• [DIRECTIONS FOR THIS TASK]
Every entry below needs to be repeated exactly.

• [LISTED RECORDS]
-- zeta-reduced one-step unfolding of A's scan (definitional)
theorem pvScanA_unfold (cs : List Char) (i : Nat) :
    pvScanA cs i =
      (if cs.length ≤ pvSkipWs cs i then []
      else if PySem.Chars.startswith (List.drop (pvSkipWs cs i) cs) "/*".toList = true then
        PItem.comment (PySem.List.slice cs (some ((pvSkipWs cs i : Nat) : Int))
            (some ((pvCommentEnd cs (pvSkipWs cs i) : Nat) : Int))) ::
          pvScanA cs (pvCommentEnd cs (pvSkipWs cs i))
      else if PySem.Chars.findFrom cs "{".toList ((pvSkipWs cs i : Nat) : Int) = -1 then
        [PItem.unknown (PySem.List.slice cs (some ((pvSkipWs cs i : Nat) : Int)))]
      else
        (if PySem.Chars.startswith
            (pvHeadStr cs (pvSkipWs cs i) (PySem.Chars.findFrom cs "{".toList ((pvSkipWs cs i : Nat) : Int)).toNat)
            "@media".toList = true then
          PItem.media
            (PySem.Chars.join [' '] (PySem.Chars.split₀
              (pvHeadStr cs (pvSkipWs cs i) (PySem.Chars.findFrom cs "{".toList ((pvSkipWs cs i : Nat) : Int)).toNat)))
            (pvBodyStr cs (PySem.Chars.findFrom cs "{".toList ((pvSkipWs cs i : Nat) : Int)).toNat
              (pvBraceScanA cs ((PySem.Chars.findFrom cs "{".toList ((pvSkipWs cs i : Nat) : Int)).toNat + 1) 1))
        else if (PySem.Chars.startswith
              (pvHeadStr cs (pvSkipWs cs i) (PySem.Chars.findFrom cs "{".toList ((pvSkipWs cs i : Nat) : Int)).toNat)
              "@keyframes".toList
            || PySem.Chars.startswith
              (pvHeadStr cs (pvSkipWs cs i) (PySem.Chars.findFrom cs "{".toList ((pvSkipWs cs i : Nat) : Int)).toNat)
              "@font-face".toList) = true then
          PItem.other_at
            (pvHeadStr cs (pvSkipWs cs i) (PySem.Chars.findFrom cs "{".toList ((pvSkipWs cs i : Nat) : Int)).toNat)
            (pvBodyStr cs (PySem.Chars.findFrom cs "{".toList ((pvSkipWs cs i : Nat) : Int)).toNat
              (pvBraceScanA cs ((PySem.Chars.findFrom cs "{".toList ((pvSkipWs cs i : Nat) : Int)).toNat + 1) 1))
        else
          PItem.rule
            (pvHeadStr cs (pvSkipWs cs i) (PySem.Chars.findFrom cs "{".toList ((pvSkipWs cs i : Nat) : Int)).toNat)
            (pvBodyStr cs (PySem.Chars.findFrom cs "{".toList ((pvSkipWs cs i : Nat) : Int)).toNat
              (pvBraceScanA cs ((PySem.Chars.findFrom cs "{".toList ((pvSkipWs cs i : Nat) : Int)).toNat + 1) 1))) ::
          pvScanA cs (pvBraceScanA cs ((PySem.Chars.findFrom cs "{".toList ((pvSkipWs cs i : Nat) : Int)).toNat + 1) 1)) := by
  rw [pvScanA]; rfl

• [TASK RESPONSE]
-- zeta-reduced one-step unfolding of A's scan (definitional)
theorem pvScanA_unfold (cs : List Char) (i : Nat) :
    pvScanA cs i =
      (if cs.length ≤ pvSkipWs cs i then []
      else if PySem.Chars.startswith (List.drop (pvSkipWs cs i) cs) "/*".toList = true then
        PItem.comment (PySem.List.slice cs (some ((pvSkipWs cs i : Nat) : Int))
            (some ((pvCommentEnd cs (pvSkipWs cs i) : Nat) : Int))) ::
          pvScanA cs (pvCommentEnd cs (pvSkipWs cs i))
      else if PySem.Chars.findFrom cs "{".toList ((pvSkipWs cs i : Nat) : Int) = -1 then
        [PItem.unknown (PySem.List.slice cs (some ((pvSkipWs cs i : Nat) : Int)))]
      else
        (if PySem.Chars.startswith
            (pvHeadStr cs (pvSkipWs cs i) (PySem.Chars.findFrom cs "{".toList ((pvSkipWs cs i : Nat) : Int)).toNat)
            "@media".toList = true then
          PItem.media
            (PySem.Chars.join [' '] (PySem.Chars.split₀
              (pvHeadStr cs (pvSkipWs cs i) (PySem.Chars.findFrom cs "{".toList ((pvSkipWs cs i : Nat) : Int)).toNat)))
            (pvBodyStr cs (PySem.Chars.findFrom cs "{".toList ((pvSkipWs cs i : Nat) : Int)).toNat
              (pvBraceScanA cs ((PySem.Chars.findFrom cs "{".toList ((pvSkipWs cs i : Nat) : Int)).toNat + 1) 1))
        else if (PySem.Chars.startswith
              (pvHeadStr cs (pvSkipWs cs i) (PySem.Chars.findFrom cs "{".toList ((pvSkipWs cs i : Nat) : Int)).toNat)
              "@keyframes".toList
            || PySem.Chars.startswith
              (pvHeadStr cs (pvSkipWs cs i) (PySem.Chars.findFrom cs "{".toList ((pvSkipWs cs i : Nat) : Int)).toNat)
              "@font-face".toList) = true then
          PItem.other_at
            (pvHeadStr cs (pvSkipWs cs i) (PySem.Chars.findFrom cs "{".toList ((pvSkipWs cs i : Nat) : Int)).toNat)
            (pvBodyStr cs (PySem.Chars.findFrom cs "{".toList ((pvSkipWs cs i : Nat) : Int)).toNat
              (pvBraceScanA cs ((PySem.Chars.findFrom cs "{".toList ((pvSkipWs cs i : Nat) : Int)).toNat + 1) 1))
        else
          PItem.rule
            (pvHeadStr cs (pvSkipWs cs i) (PySem.Chars.findFrom cs "{".toList ((pvSkipWs cs i : Nat) : Int)).toNat)
            (pvBodyStr cs (PySem.Chars.findFrom cs "{".toList ((pvSkipWs cs i : Nat) : Int)).toNat
              (pvBraceScanA cs ((PySem.Chars.findFrom cs "{".toList ((pvSkipWs cs i : Nat) : Int)).toNat + 1) 1))) ::
          pvScanA cs (pvBraceScanA cs ((PySem.Chars.findFrom cs "{".toList ((pvSkipWs cs i : Nat) : Int)).toNat + 1) 1)) := by
  rw [pvScanA]; rfl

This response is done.